The response should hold each line from the entries below where "pvDomStr" is found.

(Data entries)
※ ※ ※

-- pv_equiv track=rewrite | github.com/AlecRosenbaum/adventofcode2018 | 2/solution.py | solution_part_one
-- ===== SOURCE A (Python) =====
-- from collections import defaultdict
--
-- def solution_part_one(arg):
--     n_letters_total = defaultdict(int)
--
--     for box_id in arg.split():
--         n_letters = defaultdict(int)
--         for i in box_id:
--             n_letters[i] += 1
--
--         for v in set(n_letters.values()):
--             n_letters_total[v] += 1
--
--     return n_letters_total[2] * n_letters_total[3]
-- ===== SOURCE B (Python) =====
-- def run_lengths(s):
--     # run-length encode an already-sorted list of characters
--     if not s:
--         return []
--     head = s[0]
--     n = 1
--     while n < len(s) and s[n] == head:
--         n += 1
--     return [n] + run_lengths(s[n:])
--
-- def solution_part_one(arg):
--     twos = 0
--     threes = 0
--     for w in arg.split():
--         runs = run_lengths(sorted(w))
--         if 2 in runs:
--             twos += 1
--         if 3 in runs:
--             threes += 1
--     return twos * threes
-- ===== Notes on version B (the rewrite author's own statement) =====
-- stated objective: alternative
-- what changed: Instead of A's per-id hash-map letter counting feeding a frequency-of-frequencies table indexed at 2 and 3, B sorts each id and run-length encodes the sorted characters by recursive scanning, tallying ids whose run lengths contain 2 resp. 3 and multiplying the two tallies.
import Mathlib
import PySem

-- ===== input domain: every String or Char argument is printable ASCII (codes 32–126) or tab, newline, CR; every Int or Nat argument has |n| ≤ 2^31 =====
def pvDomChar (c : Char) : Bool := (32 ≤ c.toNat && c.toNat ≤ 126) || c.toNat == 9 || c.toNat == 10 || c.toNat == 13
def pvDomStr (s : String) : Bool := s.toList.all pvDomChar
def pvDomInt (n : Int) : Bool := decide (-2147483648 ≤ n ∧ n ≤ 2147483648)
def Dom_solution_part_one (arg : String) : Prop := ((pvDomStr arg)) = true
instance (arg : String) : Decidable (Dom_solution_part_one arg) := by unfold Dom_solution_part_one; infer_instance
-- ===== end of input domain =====

-- B replaces A's per-id hash counting plus frequency-of-frequencies table with
-- sorting each id and run-length encoding it, tallying ids whose runs contain 2 resp. 3.

-- ===== PORT A =====
def solution_part_one (arg : String) : Int :=
  let total : PySem.Dict Int Int :=
    (PySem.Str.split₀ arg).foldl (fun tot box_id =>
      let n_letters : PySem.Dict Char Int :=
        box_id.toList.foldl (fun d c => d.modify c 0 (· + 1)) PySem.Dict.empty
      (PySem.Set.ofList n_letters.values).foldl (fun t v => t.modify v 0 (· + 1)) tot)
      PySem.Dict.empty
  total.getD 2 0 * total.getD 3 0

-- ===== PORT B =====
-- run-length encode an already-sorted list of characters (Source B's recursive run_lengths)
def runLengths : List Char → List Int
  | [] => []
  | c :: cs =>
    ((cs.takeWhile (· == c)).length + 1 : Int) :: runLengths (cs.dropWhile (· == c))
termination_by s => s.length
decreasing_by
  exact Nat.lt_succ_of_le (List.length_dropWhile_le _ _)

def runsOf (w : String) : List Int :=
  runLengths (PySem.List.sorted w.toList (fun c => c) false)

def bStep (acc : Int × Int) (w : String) : Int × Int :=
  let runs := runsOf w
  (if runs.contains 2 then acc.1 + 1 else acc.1,
   if runs.contains 3 then acc.2 + 1 else acc.2)

def solution_part_one_alt (arg : String) : Int :=
  let res := (PySem.Str.split₀ arg).foldl bStep (0, 0)
  res.1 * res.2

-- ===== PRECONDITION & SPEC =====
def Spec_solution_part_one (arg : String) (out : Int) : Prop := out = solution_part_one_alt arg
instance (arg : String) (out : Int) : Decidable (Spec_solution_part_one arg out) := by unfold Spec_solution_part_one; infer_instance

-- ===== CLAIM (what is proved, stated in full; the proofs are below) =====
def Claim_equal_solution_part_one : Prop := ∀ (arg : String), Dom_solution_part_one arg → Spec_solution_part_one arg (solution_part_one arg)

-- ===== LEMMAS AND PROOFS =====

-- A's outer fold's table, read at k, adds up the per-id counts of k among the distinct letter-counts
theorem total_getD (V : String → List Int) (ids : List String) (d : PySem.Dict Int Int) (k : Int) :
    (ids.foldl (fun tot box => (V box).foldl (fun t v => t.modify v 0 (· + 1)) tot) d).getD k 0
      = d.getD k 0 + ((ids.map (fun box => ((V box).count k : Int))).sum) := by
  induction ids generalizing d with
  | nil => simp
  | cons w ws ih =>
    simp only [List.foldl_cons, List.map_cons, List.sum_cons, ih,
      PySem.Dict.getD_foldl_modify_add_one]
    ring

theorem sum_indicator (p : String → Bool) (ids : List String) :
    (ids.map (fun w => (if p w then (1 : Int) else 0))).sum = (ids.countP p : Int) := by
  induction ids with
  | nil => simp
  | cons w ws ih =>
    simp only [List.map_cons, List.sum_cons, List.countP_cons, ih]
    by_cases h : p w = true
    · simp [h]; ring
    · simp [h]

theorem set_count_eq (xs : List Int) (k : Int) :
    ((PySem.Set.ofList xs).count k : Int) = if xs.contains k then (1 : Int) else 0 := by
  by_cases h : k ∈ xs
  · rw [List.count_eq_one_of_mem (PySem.Set.nodup_ofList xs)
      ((PySem.Set.mem_ofList xs k).mpr h)]
    simp [h]
  · rw [List.count_eq_zero_of_not_mem (fun hc => h ((PySem.Set.mem_ofList xs k).mp hc))]
    simp [h]

theorem getD_eq_countP (ids : List String) (k : Int) :
    ((ids.foldl (fun tot box =>
        (PySem.Set.ofList (PySem.Dict.counter box.toList).values).foldl
          (fun t v => t.modify v 0 (· + 1)) tot) PySem.Dict.empty).getD k 0)
      = (ids.countP (fun w => (PySem.Dict.counter w.toList).values.contains k) : Int) := by
  rw [total_getD (fun box => PySem.Set.ofList (PySem.Dict.counter box.toList).values)]
  rw [← sum_indicator (fun w => (PySem.Dict.counter w.toList).values.contains k)]
  simp only [PySem.Dict.getD_empty, zero_add]
  refine congrArg List.sum (List.map_congr_left fun w _ => ?_)
  rw [set_count_eq]

-- run lengths of a sorted list are exactly the multiplicities of its members
theorem mem_runLengths : ∀ (s : List Char), s.Pairwise (· ≤ ·) → ∀ n : Int,
    (n ∈ runLengths s ↔ ∃ c ∈ s, (s.count c : Int) = n) := by
  intro s
  induction s using runLengths.induct with
  | case1 => simp [runLengths]
  | case2 c cs ih =>
    intro hs n
    have hle : ∀ x ∈ cs, c ≤ x := (List.pairwise_cons.mp hs).1
    have hcs : cs.Pairwise (· ≤ ·) := (List.pairwise_cons.mp hs).2
    have hdwp : (cs.dropWhile (· == c)).Pairwise (· ≤ ·) :=
      List.Pairwise.sublist (List.dropWhile_sublist _) hcs
    have htw : ∀ x ∈ cs.takeWhile (· == c), x = c := fun x hx =>
      beq_iff_eq.mp (List.mem_takeWhile_imp (p := (· == c)) hx)
    have hnot : ∀ x ∈ cs.dropWhile (· == c), c < x := by
      intro x hx
      rcases hdw : cs.dropWhile (· == c) with _ | ⟨d, rest⟩
      · rw [hdw] at hx
        exact absurd hx List.not_mem_nil
      · have hd : (d == c) = false := by
          have h' := List.head?_dropWhile_not (· == c) cs
          rw [hdw] at h'
          simpa using h'
        have hdin : d ∈ cs.dropWhile (· == c) := by
          rw [hdw]; exact List.mem_cons_self
        have hdc : c < d :=
          lt_of_le_of_ne (hle d ((List.dropWhile_sublist _).mem hdin))
            (fun h => by simp [h.symm] at hd)
        rw [hdw] at hx
        rcases List.mem_cons.mp hx with rfl | hx'
        · exact hdc
        · exact lt_of_lt_of_le hdc
            ((List.pairwise_cons.mp (hdw ▸ hdwp)).1 x hx')
    have hsplit : cs.takeWhile (· == c) ++ cs.dropWhile (· == c) = cs :=
      List.takeWhile_append_dropWhile
    have hcount : (c :: cs).count c = (cs.takeWhile (· == c)).length + 1 := by
      have h1 : (cs.takeWhile (· == c)).count c = (cs.takeWhile (· == c)).length :=
        List.count_eq_length.mpr (fun b hb => (htw b hb).symm)
      have h2 : (cs.dropWhile (· == c)).count c = 0 :=
        List.count_eq_zero.mpr (fun hc => lt_irrefl c (hnot c hc))
      have h3 : List.count c cs = (cs.takeWhile (· == c)).length := by
        conv_lhs => rw [← hsplit]
        rw [List.count_append, h1, h2, Nat.add_zero]
      rw [List.count_cons_self, h3]
    have hcount2 : ∀ x ∈ cs.dropWhile (· == c),
        (c :: cs).count x = (cs.dropWhile (· == c)).count x := by
      intro x hx
      have hxc : x ≠ c := fun h => lt_irrefl c (h ▸ hnot x hx)
      have h1 : (cs.takeWhile (· == c)).count x = 0 :=
        List.count_eq_zero.mpr (fun hc => hxc (htw x hc))
      have h2' : List.count x cs = List.count x (cs.dropWhile (· == c)) := by
        conv_lhs => rw [← hsplit]
        rw [List.count_append, h1, Nat.zero_add]
      rw [List.count_cons_of_ne hxc.symm, h2']
    rw [show runLengths (c :: cs)
        = ((cs.takeWhile (· == c)).length + 1 : Int) :: runLengths (cs.dropWhile (· == c))
      from by rw [runLengths]]
    constructor
    · intro hmem
      rcases List.mem_cons.mp hmem with rfl | hm
      · exact ⟨c, List.mem_cons_self, by rw [hcount]; push_cast; ring⟩
      · obtain ⟨x, hx, hxn⟩ := (ih hdwp n).mp hm
        exact ⟨x, List.mem_cons_of_mem _ ((List.dropWhile_sublist _).mem hx),
          by rw [hcount2 x hx]; exact hxn⟩
    · rintro ⟨c', hc', rfl⟩
      by_cases h : c' = c
      · rw [h, show ((c :: cs).count c : Int)
              = ((cs.takeWhile (· == c)).length + 1 : Int) from by rw [hcount]; push_cast; ring]
        exact List.mem_cons_self
      · have hc'cs : c' ∈ cs := (List.mem_cons.mp hc').resolve_left h
        have hc'dw : c' ∈ cs.dropWhile (· == c) := by
          rcases (List.mem_append.mp (hsplit ▸ hc'cs)) with htw' | hdw'
          · exact absurd (htw c' htw') h
          · exact hdw'
        exact List.mem_cons_of_mem _
          ((ih hdwp _).mpr ⟨c', hc'dw, by rw [hcount2 c' hc'dw]⟩)

-- per id: the run lengths of the sorted id contain k iff k is a value of its letter Counter
theorem runs_eq_values (w : String) (k : Int) :
    (runsOf w).contains k = (PySem.Dict.counter w.toList).values.contains k := by
  apply Bool.eq_iff_iff.mpr
  simp only [List.contains_iff_mem, runsOf]
  rw [mem_runLengths _ (PySem.List.sorted_pairwise w.toList (fun c => c)) k]
  have hperm := PySem.List.sorted_perm w.toList (fun c => c) false
  simp only [PySem.Dict.values, PySem.Dict.items_counter, List.map_map, List.mem_map,
    Function.comp, PySem.Set.mem_ofList]
  constructor
  · rintro ⟨c, hc, rfl⟩
    exact ⟨c, hperm.mem_iff.mp hc, by rw [hperm.count_eq]⟩
  · rintro ⟨c, hc, rfl⟩
    exact ⟨c, hperm.mem_iff.mpr hc, by rw [hperm.count_eq]⟩

theorem foldl_bStep (ids : List String) (a b : Int) :
    ids.foldl bStep (a, b)
      = (a + (ids.countP (fun w => (runsOf w).contains 2) : Int),
         b + (ids.countP (fun w => (runsOf w).contains 3) : Int)) := by
  induction ids generalizing a b with
  | nil => simp
  | cons w ws ih =>
    simp only [List.foldl_cons, bStep, List.countP_cons, ih]
    by_cases h2 : (runsOf w).contains 2 = true <;>
      by_cases h3 : (runsOf w).contains 3 = true <;>
        simp only [h2, h3, if_true, if_false, Bool.false_eq_true, Prod.mk.injEq] <;>
          constructor <;> push_cast <;> ring

-- ===== VERDICT (by name: the statement is the Claim_ definition above) =====
theorem solution_part_one_spec : Claim_equal_solution_part_one := by
  intro arg _
  show solution_part_one arg = solution_part_one_alt arg
  unfold solution_part_one solution_part_one_alt
  simp only []
  rw [show (fun (d : PySem.Dict Char Int) (c : Char) => d.modify c 0 (· + 1)) =
    (fun d x => d.modify x 0 (· + 1)) from rfl]
  simp only [← PySem.Dict.counter_eq_foldl]
  rw [getD_eq_countP, getD_eq_countP, foldl_bStep]
  simp only [zero_add]
  congr 2 <;>
    exact (List.countP_congr (fun w _ => by rw [runs_eq_values])).symm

※ ※ ※

[Your response]:
def pvDomStr (s : String) : Bool := s.toList.all pvDomChar
def Dom_solution_part_one (arg : String) : Prop := ((pvDomStr arg)) = true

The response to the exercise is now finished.